DataHub x Databricks: How to Set Up a Data Catalog in 5 minutes

Original post written by Imane Lafnoune of Sicara.

Data discovery is a new pillar of the modern data stack. It provides an inventory of all your data assets to help you discover, understand and manage them. In this article, I will define what is a data catalog before sharing how you can set up DataHub, an open-source data cataloging tool, on your own Databricks Cluster.

Introduction

In the majority of data projects nowadays, diverse data teams have to coexist (data analysts, data engineers, data scientists…) and handle together large-scale data warehouses. The data is often updated in real-time and is shared among multiple data sources.
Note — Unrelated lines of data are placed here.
-- pv_equiv track=rewrite | github.com/Francoo86/JADE-Timetabling-Redux | agent_output/schedule_checking.py | validate_continuous_blocks
-- ===== SOURCE A (Python) =====
-- from typing import List, Dict, Set, Tuple, Optional
--
-- def validate_continuous_blocks(blocks: List[int], is_practical: bool) -> bool:
--     """Validate continuous blocks based on activity type"""
--     if is_practical:
--         # Allow up to 3 continuous blocks for practical activities
--         blocks = sorted(blocks)
--         continuous = 1
--         for i in range(1, len(blocks)):
--             if blocks[i] == blocks[i-1] + 1:
--                 continuous += 1
--                 if continuous > 3:
--                     return False
--             else:
--                 continuous = 1
--         return True
--
--     # For theory classes, max 2 continuous blocks
--     blocks = sorted(blocks)
--     continuous = 1
--     for i in range(1, len(blocks)):
--         if blocks[i] == blocks[i-1] + 1:
--             continuous += 1
--             if continuous > 2:
--                 return False
--         else:
--             continuous = 1
--     return True
-- ===== SOURCE B (Python) =====
-- def _run_lengths(ks):
--     """Lengths of maximal groups of equal adjacent values."""
--     if not ks:
--         return []
--     out = []
--     key, cnt = ks[0], 1
--     for k in ks[1:]:
--         if k == key:
--             cnt += 1
--         else:
--             out.append(cnt)
--             key, cnt = k, 1
--     out.append(cnt)
--     return out
--
--
-- def validate_continuous_blocks(blocks, is_practical):
--     limit = 3 if is_practical else 2
--     s = sorted(blocks)
--     # value minus position is constant exactly within a maximal run of
--     # strictly-consecutive integers (duplicates break the key, as intended)
--     keys = [v - i for i, v in enumerate(s)]
--     return max(_run_lengths(keys), default=0) <= limit
-- ===== Notes on version B (the rewrite author's own statement) =====
-- stated objective: alternative
-- what changed: Replaces the two duplicated running-counter loops with early return by a single grouping pass: group the sorted values by the value-minus-index key (constant exactly on a run of consecutive integers) and compare the longest group length with the limit.
import Mathlib
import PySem

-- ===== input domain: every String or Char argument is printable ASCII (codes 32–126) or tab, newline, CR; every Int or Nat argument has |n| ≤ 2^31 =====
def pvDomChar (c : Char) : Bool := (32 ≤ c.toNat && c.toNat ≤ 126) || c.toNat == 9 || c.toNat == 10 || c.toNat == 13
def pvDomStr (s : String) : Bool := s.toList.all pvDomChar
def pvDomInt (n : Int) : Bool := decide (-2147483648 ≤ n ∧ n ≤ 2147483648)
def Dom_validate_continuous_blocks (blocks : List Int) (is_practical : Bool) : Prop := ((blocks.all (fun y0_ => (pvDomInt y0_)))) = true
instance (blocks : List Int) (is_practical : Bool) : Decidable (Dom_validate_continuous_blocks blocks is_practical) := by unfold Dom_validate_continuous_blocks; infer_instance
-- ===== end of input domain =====

-- B replaces A's duplicated running-counter loops by one value-minus-index grouping pass (alternative algorithm, same cost).


-- ===== PORT A =====
-- A's two duplicated scan loops (limits 3 and 2), kept duplicated as in the source.
def vcbLoop3 (prev : Int) (cont : Nat) : List Int → Bool
  | [] => true
  | x :: xs =>
      if x = prev + 1 then
        (if cont + 1 > 3 then false else vcbLoop3 x (cont + 1) xs)
      else vcbLoop3 x 1 xs

def vcbLoop2 (prev : Int) (cont : Nat) : List Int → Bool
  | [] => true
  | x :: xs =>
      if x = prev + 1 then
        (if cont + 1 > 2 then false else vcbLoop2 x (cont + 1) xs)
      else vcbLoop2 x 1 xs

def validate_continuous_blocks (blocks : List Int) (is_practical : Bool) : Bool :=
  if is_practical then
    match PySem.List.sorted blocks id with
    | [] => true
    | h :: t => vcbLoop3 h 1 t
  else
    match PySem.List.sorted blocks id with
    | [] => true
    | h :: t => vcbLoop2 h 1 t

-- ===== PORT B =====
-- hand port of the comprehension [v - i for i, v in enumerate(s)] (exact: index starts at 0, steps by 1)
def vcbKeys (i : Int) : List Int → List Int
  | [] => []
  | v :: vs => (v - i) :: vcbKeys (i + 1) vs

-- hand port of _run_lengths (groupby-style grouping of equal adjacent keys)
def vcbRLGo (key : Int) (cnt : Nat) : List Int → List Nat
  | [] => [cnt]
  | k :: ks => if k = key then vcbRLGo key (cnt + 1) ks else cnt :: vcbRLGo k 1 ks

def vcbRunLengths : List Int → List Nat
  | [] => []
  | k :: ks => vcbRLGo k 1 ks

def validate_continuous_blocks_alt (blocks : List Int) (is_practical : Bool) : Bool :=
  let limit : Nat := if is_practical then 3 else 2
  let s := PySem.List.sorted blocks id
  let keys := vcbKeys 0 s
  decide ((vcbRunLengths keys).foldl max 0 ≤ limit)

-- ===== PRECONDITION & SPEC =====
def Spec_validate_continuous_blocks (blocks : List Int) (is_practical : Bool) (out : Bool) : Prop := out = validate_continuous_blocks_alt blocks is_practical
instance (blocks : List Int) (is_practical : Bool) (out : Bool) : Decidable (Spec_validate_continuous_blocks blocks is_practical out) := by unfold Spec_validate_continuous_blocks; infer_instance

-- ===== CLAIM (what is proved, stated in full; the proofs are below) =====
def Claim_equal_validate_continuous_blocks : Prop := ∀ (blocks : List Int) (is_practical : Bool), Dom_validate_continuous_blocks blocks is_practical → Spec_validate_continuous_blocks blocks is_practical (validate_continuous_blocks blocks is_practical)

-- ===== LEMMAS AND PROOFS =====
-- mathematical scan: maximum chain length reachable, continuing from prev with current count c
def vcbMRW (prev : Int) (c : Nat) : List Int → Nat
  | [] => c
  | x :: xs => if x = prev + 1 then vcbMRW x (c + 1) xs else max c (vcbMRW x 1 xs)

theorem vcbMRW_ge (xs : List Int) (prev : Int) (c : Nat) : c ≤ vcbMRW prev c xs := by
  induction xs generalizing prev c with
  | nil => simp [vcbMRW]
  | cons x xs ih =>
      simp only [vcbMRW]
      split
      · exact le_trans (Nat.le_succ c) (ih x (c + 1))
      · exact le_max_left _ _

theorem vcbLoop3_eq (xs : List Int) (prev : Int) (c : Nat) (hc : c ≤ 3) :
    vcbLoop3 prev c xs = decide (vcbMRW prev c xs ≤ 3) := by
  induction xs generalizing prev c with
  | nil => simp [vcbLoop3, vcbMRW, hc]
  | cons x xs ih =>
      simp only [vcbLoop3, vcbMRW]
      split
      · split
        · have h1 := vcbMRW_ge xs x (c + 1)
          have h2 : ¬ vcbMRW x (c + 1) xs ≤ 3 := by omega
          simp [h2]
        · exact ih x (c + 1) (by omega)
      · rw [ih x 1 (by omega)]
        have h3 : (max c (vcbMRW x 1 xs) ≤ 3) ↔ (vcbMRW x 1 xs ≤ 3) := by omega
        simp [h3]

theorem vcbLoop2_eq (xs : List Int) (prev : Int) (c : Nat) (hc : c ≤ 2) :
    vcbLoop2 prev c xs = decide (vcbMRW prev c xs ≤ 2) := by
  induction xs generalizing prev c with
  | nil => simp [vcbLoop2, vcbMRW, hc]
  | cons x xs ih =>
      simp only [vcbLoop2, vcbMRW]
      split
      · split
        · have h1 := vcbMRW_ge xs x (c + 1)
          have h2 : ¬ vcbMRW x (c + 1) xs ≤ 2 := by omega
          simp [h2]
        · exact ih x (c + 1) (by omega)
      · rw [ih x 1 (by omega)]
        have h3 : (max c (vcbMRW x 1 xs) ≤ 2) ↔ (vcbMRW x 1 xs ≤ 2) := by omega
        simp [h3]

theorem vcb_foldl_max (l : List Nat) (a : Nat) : l.foldl max a = max a (l.foldl max 0) := by
  induction l generalizing a with
  | nil => simp
  | cons x l ih =>
      simp only [List.foldl_cons]
      rw [ih (max a x), ih (max 0 x)]
      omega

theorem vcbRLGo_eq (xs : List Int) (prev i : Int) (c : Nat) :
    (vcbRLGo (prev - i) c (vcbKeys (i + 1) xs)).foldl max 0 = vcbMRW prev c xs := by
  induction xs generalizing prev i c with
  | nil => simp [vcbKeys, vcbRLGo, vcbMRW]
  | cons x xs ih =>
      simp only [vcbKeys, vcbRLGo, vcbMRW]
      by_cases h : x = prev + 1
      · have hk : x - (i + 1) = prev - i := by omega
        simp only [hk, if_pos h]
        have h4 := ih x (i + 1) (c + 1)
        rw [hk] at h4
        exact h4
      · have hk : ¬ (x - (i + 1) = prev - i) := by omega
        simp only [if_neg hk, if_neg h, List.foldl_cons]
        rw [vcb_foldl_max, Nat.max_comm 0 c, Nat.max_zero, ih x (i + 1) 1]

theorem vcb_alt_eq (blocks : List Int) (lim : Nat) :
    decide ((vcbRunLengths (vcbKeys 0 (PySem.List.sorted blocks id))).foldl max 0 ≤ lim)
      = (match PySem.List.sorted blocks id with
        | [] => true
        | h :: t => decide (vcbMRW h 1 t ≤ lim)) := by
  cases hs : PySem.List.sorted blocks id with
  | nil => simp [vcbKeys, vcbRunLengths]
  | cons h t =>
      simp only [vcbKeys, vcbRunLengths]
      have h5 := vcbRLGo_eq t h 0 1
      norm_num at h5 ⊢
      simp [h5]

-- ===== VERDICT (by name: the statement is the Claim_ definition above) =====
theorem validate_continuous_blocks_spec : Claim_equal_validate_continuous_blocks := by
  intro blocks is_practical _
  unfold Spec_validate_continuous_blocks validate_continuous_blocks validate_continuous_blocks_alt
  cases is_practical with
  | false =>
      simp only [Bool.false_eq_true, if_false]
      rw [vcb_alt_eq blocks 2]
      cases PySem.List.sorted blocks id with
      | nil => rfl
      | cons h t => simpa using vcbLoop2_eq t h 1 (by omega)
  | true =>
      simp only [if_true]
      rw [vcb_alt_eq blocks 3]
      cases PySem.List.sorted blocks id with
      | nil => rfl
      | cons h t => simpa using vcbLoop3_eq t h 1 (by omega)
As tools, contributors and use cases multiply in the same organization, pipelines get more complex and prone to failure.

Nonetheless, the solution to this problem lays in data observability or data discovery. It refers to monitoring the health of an organization’s data assets: from ingestion through storage to analysis and reporting. This allows teams to detect issues early on before they impact users or business operations. Barr Moses, the co-founder and CEO of Monte Carlo, wrote an interesting view on the subject in her article about Data Observability:

No matter how advanced your analytics dashboard is or how heavily you invest in the cloud, your best laid plans are all for naught if the data it ingests, transforms, and pushes to downstream isn’t reliable. In other words, “garbage in” is “garbage out.” — Barr Moses

Why do you need a data catalog?

In this data-driven world, the data catalog becomes a central point of reference for all data assets: from files to tables, from schemas to views.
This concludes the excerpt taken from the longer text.